Plaintiff appeals from an order denying her motion for the enforcement of a money judgment after a lapse of five years from the date of its entry, and the issuance of execution thereon, pursuant to section 685 of *63the Code of Civil Procedure, against defendant Keiser, one of the judgment debtors in the above-entitled action, it appearing from the record that defendant Goodin had left the jurisdiction of the court.
The judgment for $1809.75 and costs was entered on March 9, 1911, and on May 11, 1911, a writ of execution issued which was returned by the sheriff wholly unsatisfied. On June 29, 1914, an alias writ of execution issued, which was also returned unsatisfied, but defendants at that time were examined under proceedings supplemental to the execution, which failed to reveal any property subject to levy thereunder. The validity and amount of the judgment are not questioned, nor the fact that it remains unsatisfied.

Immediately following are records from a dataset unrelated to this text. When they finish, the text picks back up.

-- pv_equiv track=rewrite | github.com/atinzad/renamerApp | src/app/services/schema_builder_service.py | _is_valid_key
-- ===== SOURCE A (Python) =====
-- def _is_valid_key(key: str) -> bool:
--     if not key or len(key) > 40:
--         return False
--     if not key.isascii():
--         return False
--     for ch in key:
--         if not (ch.islower() or ch.isdigit() or ch == "_"):
--             return False
--     return True
-- ===== SOURCE B (Python) =====
-- import re
--
-- def _is_valid_key(key: str) -> bool:
--     return re.fullmatch(r'[a-z0-9_]{1,40}', key) is not None
-- ===== Notes on version B (the rewrite author's own statement) =====
-- stated objective: idiomatic
-- what changed: Replaced the length guard, isascii pre-check and explicit per-character loop with a single regex fullmatch of [a-z0-9_]{1,40}, whose quantifier enforces non-empty and the 40-char cap and whose ASCII-only character class subsumes the isascii test.
import Mathlib
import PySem

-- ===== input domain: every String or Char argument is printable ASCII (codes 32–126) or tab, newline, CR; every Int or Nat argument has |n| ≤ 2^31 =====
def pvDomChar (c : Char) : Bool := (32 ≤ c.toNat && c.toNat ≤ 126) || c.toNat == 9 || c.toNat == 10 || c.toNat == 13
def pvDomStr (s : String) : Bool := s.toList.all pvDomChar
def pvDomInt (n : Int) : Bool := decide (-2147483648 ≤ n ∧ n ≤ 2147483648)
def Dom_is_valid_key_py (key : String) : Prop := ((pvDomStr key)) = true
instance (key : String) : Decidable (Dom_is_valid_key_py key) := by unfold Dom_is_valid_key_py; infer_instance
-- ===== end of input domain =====

-- B replaces A's length guard, isascii pre-check and per-character loop with one
-- regex fullmatch of [a-z0-9_]{1,40} (more idiomatic; same O(n) cost).


-- ===== PORT A =====
-- str.isascii(): ported by hand, exact — true iff every code point is < 128
def pvIsascii (cs : List Char) : Bool := cs.all (fun c => c.toNat < 128)

-- the body of A's for-loop: return False on the first offending char, else True
def pvALoop : List Char → Bool
  | [] => true
  | c :: rest =>
    if !(PySem.Chars.islower c || PySem.Chars.isdigit c || c == '_') then false
    else pvALoop rest

def is_valid_key_py (key : String) : Bool :=
  if key.toList.isEmpty || decide ((PySem.Str.len key) > 40) then false
  else if !(pvIsascii key.toList) then false
  else pvALoop key.toList

-- ===== PORT B =====
-- the regex character class [a-z0-9_]
def pvClass (c : Char) : Bool :=
  (decide ('a' ≤ c) && decide (c ≤ 'z')) || (decide ('0' ≤ c) && decide (c ≤ '9')) || c == '_'

-- greedy matcher for the regex [a-z0-9_]{1,40} anchored at both ends:
-- n = chars consumed so far; accept at end of input iff at least one char was consumed
def pvMatch : List Char → Nat → Bool
  | [], n => decide (1 ≤ n)
  | c :: rest, n => if n < 40 && pvClass c then pvMatch rest (n + 1) else false

def is_valid_key_py_alt (key : String) : Bool := pvMatch key.toList 0

-- ===== PRECONDITION & SPEC =====
def Spec_is_valid_key_py (key : String) (out : Bool) : Prop := out = is_valid_key_py_alt key
instance (key : String) (out : Bool) : Decidable (Spec_is_valid_key_py key out) := by unfold Spec_is_valid_key_py; infer_instance

-- ===== CLAIM (what is proved, stated in full; the proofs are below) =====
def Claim_equal_is_valid_key_py : Prop := ∀ (key : String), Dom_is_valid_key_py key → Spec_is_valid_key_py key (is_valid_key_py key)

-- ===== LEMMAS AND PROOFS =====

theorem pvALoop_eq_all (cs : List Char) : pvALoop cs = cs.all pvClass := by
  induction cs with
  | nil => rfl
  | cons c rest ih =>
    have hcc : (PySem.Chars.islower c || PySem.Chars.isdigit c || c == '_') = pvClass c := rfl
    simp only [pvALoop, hcc, ih, List.all_cons]
    cases hc : pvClass c <;> simp [hc]

theorem pvMatch_eq (cs : List Char) : ∀ n : Nat, n ≤ 40 →
    pvMatch cs n = (decide (1 ≤ n + cs.length) && decide (n + cs.length ≤ 40) && cs.all pvClass) := by
  induction cs with
  | nil => intro n hn; simp [pvMatch]; omega
  | cons c rest ih =>
    intro n hn
    simp only [pvMatch, List.all_cons, List.length_cons]
    by_cases hc : pvClass c = true
    · by_cases h40 : n < 40
      · rw [if_pos (by simp [hc, h40]), ih (n + 1) (by omega)]
        have e1 : decide (1 ≤ n + 1 + rest.length) = decide (1 ≤ n + (rest.length + 1)) := by
          rw [decide_eq_decide]; omega
        have e2 : decide (n + 1 + rest.length ≤ 40) = decide (n + (rest.length + 1) ≤ 40) := by
          rw [decide_eq_decide]; omega
        rw [e1, e2, hc]
        rfl
      · rw [if_neg (by simp [h40])]
        have : ¬ (n + (rest.length + 1) ≤ 40) := by omega
        simp [this]
    · rw [if_neg (by simp [hc])]
      simp [hc]

-- a char accepted by the class is ASCII
theorem pvClass_ascii (c : Char) (h : pvClass c = true) : c.toNat < 128 := by
  simp only [pvClass, Bool.or_eq_true, Bool.and_eq_true, decide_eq_true_eq, beq_iff_eq] at h
  rcases h with (⟨_, h2⟩ | ⟨_, h2⟩) | h2
  · have h3 : c.toNat ≤ 'z'.toNat := Fin.mk_le_mk.mp h2
    have : 'z'.toNat = 122 := by decide
    omega
  · have h3 : c.toNat ≤ '9'.toNat := Fin.mk_le_mk.mp h2
    have : '9'.toNat = 57 := by decide
    omega
  · subst h2; decide

theorem is_valid_key_py_spec : Claim_equal_is_valid_key_py := by
  intro key _
  unfold Spec_is_valid_key_py is_valid_key_py is_valid_key_py_alt PySem.Str.len
  rw [pvMatch_eq key.toList 0 (by omega)]
  generalize key.toList = cs
  simp only [Nat.zero_add]
  by_cases hempty : cs.isEmpty
  · rw [if_pos (by simp [hempty])]
    have : cs.length = 0 := by simpa [List.isEmpty_iff_length_eq_zero] using hempty
    simp [this]
  · have h1 : 1 ≤ cs.length := by
      rcases Nat.eq_zero_or_pos cs.length with h | h
      · exact absurd (by simpa [List.isEmpty_iff_length_eq_zero] using h) hempty
      · exact h
    by_cases hlen : ((cs.length : Int) > 40)
    · rw [if_pos (by simp [hlen])]
      have : ¬ (cs.length ≤ 40) := by exact_mod_cast by omega
      simp [this]
    · have h2 : cs.length ≤ 40 := by omega
      rw [if_neg (by simp [hempty, hlen])]
      by_cases hasc : pvIsascii cs
      · rw [if_neg (by simp [hasc]), pvALoop_eq_all]
        simp [h1, h2]
      · rw [if_pos (by simp [hasc])]
        simp only [pvIsascii, List.all_eq_true, not_forall] at hasc
        obtain ⟨c, hc, hbig⟩ := hasc
        have hall : cs.all pvClass = false := by
          rw [List.all_eq_false]
          exact ⟨c, hc, by
            intro h
            exact absurd (pvClass_ascii c h) (by simpa using hbig)⟩
        simp [hall]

Appellant on September 30, 1935, moved the court for an order to enforce and carry into execution the aforesaid judgment, having given due notice thereof to the respondent Keiser, pursuant to the provisions of section 685 of the Code of Civil Procedure, as amended in 1933. (Stats. 1933, p. 2499.) This motion was supported by memorandum of points and authorities and an affidavit of the attorney for appellant which briefly summarized the history of the case, and attached to which was a letter written to him by respondent’s former wife, upon which he apparently based his affidavit in support of the motion, although nowhere in his affidavit does he attest to the fact that he believed the facts set forth in said letter were true. In opposition to the motion, respondent filed his affidavit stating that he had been a resident of Los Angeles contiguously from the date of the entry of the judgment to the time of making the affidavit in question; that he had received inheritances in the years 1918 and 1931 which could have been disclosed to appellant by a supplemental proceeding; that up until the year 1929 he was an able-bodied man in good health and capable of following a gainful occupation; that in the year 1929 respondent became afflicted with diabetes from which he has been a constant sufferer; that in May, 1934, and in September, 1935, he suffered strokes and as a result thereof, respondent at the time he made the affidavit here involved was not capable of following any gainful occupation, but was then entirely dependent for his living upon such few assets as he then possessed.
*64Upon hearing, the motion was denied.  Appellant now contends that the order denying such motion should be reversed because, “(1) if the trial court had any discretion in passing upon the motion that discretion was abused; (2) under the 1933 amendment to section 685 of the Code of Civil Procedure plaintiff and appellant was entitled to an order for the issuance of execution upon showing compliance with section 681, C. C. P., as a matter of right.”
Whether a dormant judgment shall be enforced is a matter within the sound discretion of the trial court. (11 Cal. Jur., sec. 12; Faias v. Superior Court, 133 Cal. App. 525, 530 [24 Pac. (2d) 567]; Blumer v. Madden, 128 Cal. App. 22, 26 [16 Pac. (2d) 319]; Palace Hotel Co. v. Crist, 6 Cal. App. (2d) 690 [45 Pac. (2d) 415].) In the absence of an abuse of such discretion, this court cannot interfere with the judgment of the trial court.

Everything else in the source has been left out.